On (N(k),xi)-semi-Riemannian manifolds: Pseudosymmetries

Definition of $({\cal T}_{a},{\cal T}_{b})$-pseudosymmetric semi-Riemannian manifold is given. $({\cal T}_{a},{\cal T}_{b})$-pseudosy mmetric $(N(k),\xi)$-semi-Riemannian manifolds are classified. Some results for ${\cal T}_{a}$-pseudosymmetric $(N(k),\xi)$-semi-Riemannian manifolds are obtained. $({\cal T}_{a},{\cal T}_{b},S^{\ell})$-pseudosymmetric semi-Riemannian manifolds are defined. $({\cal T}_{a},{\cal T}_{b},S^{\ell})$-pseudosymmetric $(N(k),\xi)$-semi-Riemannian manifolds are classified. Some results for $(R,{\cal T}_{a},S^{\ell})$-pseudosymmetric $(N(k),\xi)$-semi-Riemannian manifolds are obtained. In particular, some results for $(R,{\cal T}_{a},S)$-pseudosymmetric $(N(k),\xi)$-semi-Riemannian manifolds are also obtained.
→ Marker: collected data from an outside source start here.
-- pv_equiv track=rewrite | github.com/matias-ky/phd | libs/analysis.py | tiempo_inicio_inicio
-- ===== SOURCE A (Python) =====
-- def tiempo_inicio_inicio(lim_a):
--     t_ii = []
--     contador = 1
--     for i in range(len(lim_a)-1):
--         if lim_a[i + 1] - lim_a[i] == 1:
--             contador = contador + 1
--             continue
--         else:
--             t_ii.append(lim_a[i + 1] - lim_a[i] + contador)
--             contador = 1
--     return t_ii
-- ===== SOURCE B (Python) =====
-- def tiempo_inicio_inicio(lim_a):
--     # Break-index table + telescoping over consecutive boundaries:
--     # inside a run every step is exactly +1, so the run count equals the
--     # value difference; each emitted gap is lim_a[b_k] - lim_a[b_{k-1}] + 1.
--     boundaries = [0] + [i + 1 for i in range(len(lim_a) - 1)
--                         if lim_a[i + 1] - lim_a[i] != 1]
--     return [lim_a[boundaries[k]] - lim_a[boundaries[k - 1]] + 1
--             for k in range(1, len(boundaries))]
-- ===== Notes on version B (the rewrite author's own statement) =====
-- stated objective: alternative
-- what changed: Replaces the running counter with a precomputed break-index table and a telescoping pass over consecutive boundary values (the run count equals the value difference inside a run of +1 steps).
import Mathlib
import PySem

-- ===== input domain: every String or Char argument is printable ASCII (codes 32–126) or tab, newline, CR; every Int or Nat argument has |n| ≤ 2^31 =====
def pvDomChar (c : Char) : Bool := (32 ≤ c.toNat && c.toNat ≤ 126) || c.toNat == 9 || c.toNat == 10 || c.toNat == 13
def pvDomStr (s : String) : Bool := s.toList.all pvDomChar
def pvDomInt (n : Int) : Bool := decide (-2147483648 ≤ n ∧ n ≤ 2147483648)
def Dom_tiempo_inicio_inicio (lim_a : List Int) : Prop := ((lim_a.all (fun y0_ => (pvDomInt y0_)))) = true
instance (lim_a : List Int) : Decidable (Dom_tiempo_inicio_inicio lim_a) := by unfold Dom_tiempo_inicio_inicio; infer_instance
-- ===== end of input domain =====

-- B replaces A's running counter with a break-index table and a telescoping pass
-- over consecutive boundary values (objective: alternative decomposition).

-- ===== PORT A =====
-- indices i and i+1 are always in range for i in range(len-1), so pyGetD is exact here
def tiempo_inicio_inicio (lim_a : List Int) : List Int :=
  (((PySem.List.pyRange 0 ((lim_a.length : Int) - 1) 1).foldl
    (fun (st : List Int × Int) i =>
      if PySem.List.pyGetD lim_a (i + 1) 0 - PySem.List.pyGetD lim_a i 0 = 1 then
        (st.1, st.2 + 1)
      else
        (st.1 ++ [PySem.List.pyGetD lim_a (i + 1) 0 - PySem.List.pyGetD lim_a i 0 + st.2], 1))
    ([], 1)) : List Int × Int).1

-- ===== PORT B =====
def tiempo_inicio_inicio_alt (lim_a : List Int) : List Int :=
  let boundaries : List Int :=
    0 :: (((PySem.List.pyRange 0 ((lim_a.length : Int) - 1) 1).filter
        (fun i => decide (PySem.List.pyGetD lim_a (i + 1) 0 - PySem.List.pyGetD lim_a i 0 ≠ 1))).map
      (fun i => i + 1))
  (PySem.List.pyRange 1 (boundaries.length : Int) 1).map
    (fun k =>
      PySem.List.pyGetD lim_a (PySem.List.pyGetD boundaries k 0) 0
        - PySem.List.pyGetD lim_a (PySem.List.pyGetD boundaries (k - 1) 0) 0 + 1)

-- ===== PRECONDITION & SPEC =====
def Spec_tiempo_inicio_inicio (lim_a : List Int) (out : List Int) : Prop := out = tiempo_inicio_inicio_alt lim_a
instance (lim_a : List Int) (out : List Int) : Decidable (Spec_tiempo_inicio_inicio lim_a out) := by unfold Spec_tiempo_inicio_inicio; infer_instance

-- ===== CLAIM (what is proved, stated in full; the proofs are below) =====
def Claim_equal_tiempo_inicio_inicio : Prop := ∀ (lim_a : List Int), Dom_tiempo_inicio_inicio lim_a → Spec_tiempo_inicio_inicio lim_a (tiempo_inicio_inicio lim_a)

-- ===== LEMMAS AND PROOFS =====

-- A's loop as structural recursion over adjacent pairs
def pvPairFold (st : List Int × Int) : List Int → List Int × Int
  | x :: y :: r =>
      pvPairFold (if y - x = 1 then (st.1, st.2 + 1) else (st.1 ++ [y - x + st.2], 1)) (y :: r)
  | _ => st

-- the values at break positions (B's boundary values, minus the leading anchor)
def pvBrkV : List Int → List Int
  | x :: y :: r => if y - x = 1 then pvBrkV (y :: r) else y :: pvBrkV (y :: r)
  | _ => []

theorem pvPairFold_short (st : List Int × Int) (l : List Int) (h : l.length ≤ 1) :
    pvPairFold st l = st := by
  match l, h with
  | [], _ => rfl
  | [x], _ => rfl

-- Bridge A: the index fold over pyRange a (len-1) equals pvPairFold on the suffix
theorem pvBridgeA (lim : List Int) (a : Nat) (st : List Int × Int) :
    (PySem.List.pyRange (a : Int) ((lim.length : Int) - 1) 1).foldl
      (fun (st : List Int × Int) i =>
        if PySem.List.pyGetD lim (i + 1) 0 - PySem.List.pyGetD lim i 0 = 1 then
          (st.1, st.2 + 1)
        else
          (st.1 ++ [PySem.List.pyGetD lim (i + 1) 0 - PySem.List.pyGetD lim i 0 + st.2], 1))
      st = pvPairFold st (lim.drop a) := by
  by_cases h : (a : Int) < (lim.length : Int) - 1
  · have ha1 : a + 1 < lim.length := by omega
    have ha : a < lim.length := by omega
    rw [PySem.List.pyRange_one_cons h]
    have g1 : PySem.List.pyGetD lim ((a : Int) + 1) 0 = lim[a + 1] := by
      have hcast' : ((a : Int) + 1) = ((a + 1 : Nat) : Int) := by push_cast; ring
      rw [hcast', PySem.List.pyGetD_natCast]
      simp [ha1]
    have g0 : PySem.List.pyGetD lim (a : Int) 0 = lim[a] := by
      rw [PySem.List.pyGetD_natCast]
      simp [ha]
    have hd : lim.drop a = lim[a] :: lim[a + 1] :: lim.drop (a + 2) := by
      rw [List.drop_eq_getElem_cons ha, List.drop_eq_getElem_cons ha1]
    have hcast : ((a : Int) + 1) = ((a + 1 : Nat) : Int) := by push_cast; ring
    rw [List.foldl_cons, g1, g0, hcast, pvBridgeA lim (a + 1), hd]
    simp [pvPairFold]
  · rw [PySem.List.pyRange_one_eq_nil (by omega)]
    have : (lim.drop a).length ≤ 1 := by
      simp only [List.length_drop]; omega
    rw [List.foldl_nil, pvPairFold_short st _ this]
termination_by lim.length - a
decreasing_by all_goals omega

-- Bridge B1: the filtered-index break list, mapped back to values, is pvBrkV of the suffix
theorem pvBridgeB1 (lim : List Int) (a : Nat) :
    (((PySem.List.pyRange (a : Int) ((lim.length : Int) - 1) 1).filter
        (fun i => decide (PySem.List.pyGetD lim (i + 1) 0 - PySem.List.pyGetD lim i 0 ≠ 1))).map
      (fun i => PySem.List.pyGetD lim (i + 1) 0)) = pvBrkV (lim.drop a) := by
  by_cases h : (a : Int) < (lim.length : Int) - 1
  · have ha1 : a + 1 < lim.length := by omega
    have ha : a < lim.length := by omega
    rw [PySem.List.pyRange_one_cons h]
    have g1 : PySem.List.pyGetD lim ((a : Int) + 1) 0 = lim[a + 1] := by
      have hcast' : ((a : Int) + 1) = ((a + 1 : Nat) : Int) := by push_cast; ring
      rw [hcast', PySem.List.pyGetD_natCast]
      simp [ha1]
    have g0 : PySem.List.pyGetD lim (a : Int) 0 = lim[a] := by
      rw [PySem.List.pyGetD_natCast]
      simp [ha]
    have hd : lim.drop a = lim[a] :: lim[a + 1] :: lim.drop (a + 2) := by
      rw [List.drop_eq_getElem_cons ha, List.drop_eq_getElem_cons ha1]
    have hcast : ((a : Int) + 1) = ((a + 1 : Nat) : Int) := by push_cast; ring
    rw [List.filter_cons]
    by_cases hc : lim[a + 1] - lim[a] = 1
    · rw [if_neg (by simp [g1, g0, hc])]
      rw [hcast, pvBridgeB1 lim (a + 1), hd]
      simp [pvBrkV, hc]
    · rw [if_pos (by simp [g1, g0, hc])]
      rw [List.map_cons, g1, hcast, pvBridgeB1 lim (a + 1), hd]
      simp [pvBrkV, hc]
  · rw [PySem.List.pyRange_one_eq_nil (by omega)]
    have hlen : (lim.drop a).length ≤ 1 := by simp only [List.length_drop]; omega
    match hdd : lim.drop a, hlen with
    | [], _ => rfl
    | [x], _ => rfl
termination_by lim.length - a
decreasing_by all_goals omega

-- Bridge B2: indexing consecutive pairs of any list bs via pyRange = zipWith on bs
theorem pvBridgeB2 (f : Int → Int → Int) (bs : List Int) (a : Nat) :
    (PySem.List.pyRange ((a : Int) + 1) ((bs.length : Int)) 1).map
      (fun k => f (PySem.List.pyGetD bs (k - 1) 0) (PySem.List.pyGetD bs k 0))
      = List.zipWith f (bs.drop a) (bs.drop (a + 1)) := by
  by_cases h : (a : Int) + 1 < (bs.length : Int)
  · have ha1 : a + 1 < bs.length := by omega
    have ha : a < bs.length := by omega
    rw [PySem.List.pyRange_one_cons h]
    have g1 : PySem.List.pyGetD bs ((a : Int) + 1) 0 = bs[a + 1] := by
      have hcast' : ((a : Int) + 1) = ((a + 1 : Nat) : Int) := by push_cast; ring
      rw [hcast', PySem.List.pyGetD_natCast]
      simp [ha1]
    have g0 : PySem.List.pyGetD bs ((a : Int) + 1 - 1) 0 = bs[a] := by
      have hcast' : ((a : Int) + 1 - 1) = ((a : Nat) : Int) := by omega
      rw [hcast', PySem.List.pyGetD_natCast]
      simp [ha]
    have hd : bs.drop a = bs[a] :: bs.drop (a + 1) := List.drop_eq_getElem_cons ha
    have hd1 : bs.drop (a + 1) = bs[a + 1] :: bs.drop (a + 2) := List.drop_eq_getElem_cons ha1
    have hcast : ((a : Int) + 1 + 1) = (((a + 1 : Nat) : Int) + 1) := by push_cast; ring
    rw [List.map_cons, g1, g0, hcast, pvBridgeB2 f bs (a + 1)]
    rw [hd, hd1]
    simp [List.zipWith]
  · rw [PySem.List.pyRange_one_eq_nil (by omega)]
    have : bs.drop (a + 1) = [] := List.drop_eq_nil_of_le (by omega)
    simp [this]
termination_by bs.length - a
decreasing_by all_goals omega

-- appending to the accumulator commutes out of pvPairFold
theorem pvPairFold_acc (l : List Int) : ∀ (acc : List Int) (c : Int),
    (pvPairFold (acc, c) l).1 = acc ++ (pvPairFold ([], c) l).1 := by
  match l with
  | [] => intro acc c; simp [pvPairFold]
  | [x] => intro acc c; simp [pvPairFold]
  | x :: y :: r =>
    intro acc c
    by_cases hc : y - x = 1
    · simp only [pvPairFold, hc, if_pos]
      exact pvPairFold_acc (y :: r) acc (c + 1)
    · simp only [pvPairFold, hc, ite_false]
      rw [pvPairFold_acc (y :: r) (acc ++ [y - x + c]) 1,
          pvPairFold_acc (y :: r) ([] ++ [y - x + c]) 1]
      simp

-- the core identity: A's pair fold telescopes into B's boundary-value zipWith
theorem pvCore (rest : List Int) : ∀ (x c : Int),
    (pvPairFold ([], c) (x :: rest)).1
      = List.zipWith (fun u v => v - u + 1) ((x - c + 1) :: pvBrkV (x :: rest)) (pvBrkV (x :: rest)) := by
  match rest with
  | [] => intro x c; simp [pvPairFold, pvBrkV]
  | y :: r =>
    intro x c
    by_cases hc : y - x = 1
    · simp only [pvPairFold, hc, if_pos]
      have := pvCore r y (c + 1)
      rw [this]
      have hb : pvBrkV (x :: y :: r) = pvBrkV (y :: r) := by simp [pvBrkV, hc]
      rw [hb]
      have : y - (c + 1) + 1 = x - c + 1 := by omega
      rw [this]
    · simp only [pvPairFold, hc, ite_false]
      rw [pvPairFold_acc (y :: r) ([] ++ [y - x + c]) 1, pvCore r y 1]
      have hb : pvBrkV (x :: y :: r) = y :: pvBrkV (y :: r) := by simp [pvBrkV, hc]
      rw [hb]
      simp [List.zipWith]
      omega

-- ===== VERDICT (by name: the statement is the Claim_ definition above) =====
theorem tiempo_inicio_inicio_spec : Claim_equal_tiempo_inicio_inicio := by
  intro lim_a _
  unfold Spec_tiempo_inicio_inicio
  unfold tiempo_inicio_inicio tiempo_inicio_inicio_alt
  match lim_a with
  | [] => rfl
  | x :: rest =>
    have hA := pvBridgeA (x :: rest) 0 ([], 1)
    simp only [Nat.cast_zero, List.drop_zero] at hA
    rw [hA, pvCore rest x 1]
    -- now the B side
    have hB1 := pvBridgeB1 (x :: rest) 0
    simp only [Nat.cast_zero, List.drop_zero] at hB1
    set idxs := (((PySem.List.pyRange 0 (((x :: rest).length : Int) - 1) 1).filter
        (fun i => decide (PySem.List.pyGetD (x :: rest) (i + 1) 0 - PySem.List.pyGetD (x :: rest) i 0 ≠ 1))).map
      (fun i => i + 1)) with hidxs
    have hB2 := pvBridgeB2
      (fun p q => PySem.List.pyGetD (x :: rest) q 0 - PySem.List.pyGetD (x :: rest) p 0 + 1)
      (0 :: idxs) 0
    simp only [Nat.cast_zero, zero_add, List.drop_zero, List.drop_one] at hB2
    rw [hB2]
    have hmap : List.zipWith
        (fun p q => PySem.List.pyGetD (x :: rest) q 0 - PySem.List.pyGetD (x :: rest) p 0 + 1)
        (0 :: idxs) ((0 :: idxs).tail)
        = List.zipWith (fun u v => v - u + 1)
            ((0 :: idxs).map (fun i => PySem.List.pyGetD (x :: rest) i 0))
            (((0 :: idxs).tail).map (fun i => PySem.List.pyGetD (x :: rest) i 0)) := by
      rw [List.zipWith_map]
    rw [hmap]
    have hvals : idxs.map (fun i => PySem.List.pyGetD (x :: rest) i 0) = pvBrkV (x :: rest) := by
      rw [hidxs, List.map_map]
      exact hB1
    simp only [List.tail_cons, List.map_cons, hvals]
    have h0 : PySem.List.pyGetD (x :: rest) 0 0 = x := PySem.List.pyGetD_zero_cons x rest 0
    rw [h0]
    have : x - 1 + 1 = x := by omega
    rw [this]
After that, the definition of $({\cal T}_{a},S_{{\cal T}_{b}})$-pseudosymmetric semi-Riemannian manifold is given. $({\cal T}_{a},S_{{\cal T}_{b}})$-pseudosymmetric $(N(k),\xi)$-semi-Riemannian manifolds are classified. It is proved that a $(R,S_{{\cal T}_{a}})$-pseudosymmetric $(N(k),\xi)$-semi-Riemannian manifold is either Einstein or $L=k$ under an algebraic condition. Some results for $({\cal T}_{a},S)$-pseudosymmetric $(N(k),\xi)$-semi-Riemannian manifolds are also obtained. In last, $({\cal T}_{a},S_{{\cal T}_{b}},S^{\ell})$-pseudosymmetric semi-Riemannian manifolds are defined and $({\cal T}_{a},S_{{\cal T}_{b}},S^{\ell})$ -pseudosymmetric $(N(k),\xi)$-semi-Riemannian manifolds are classified.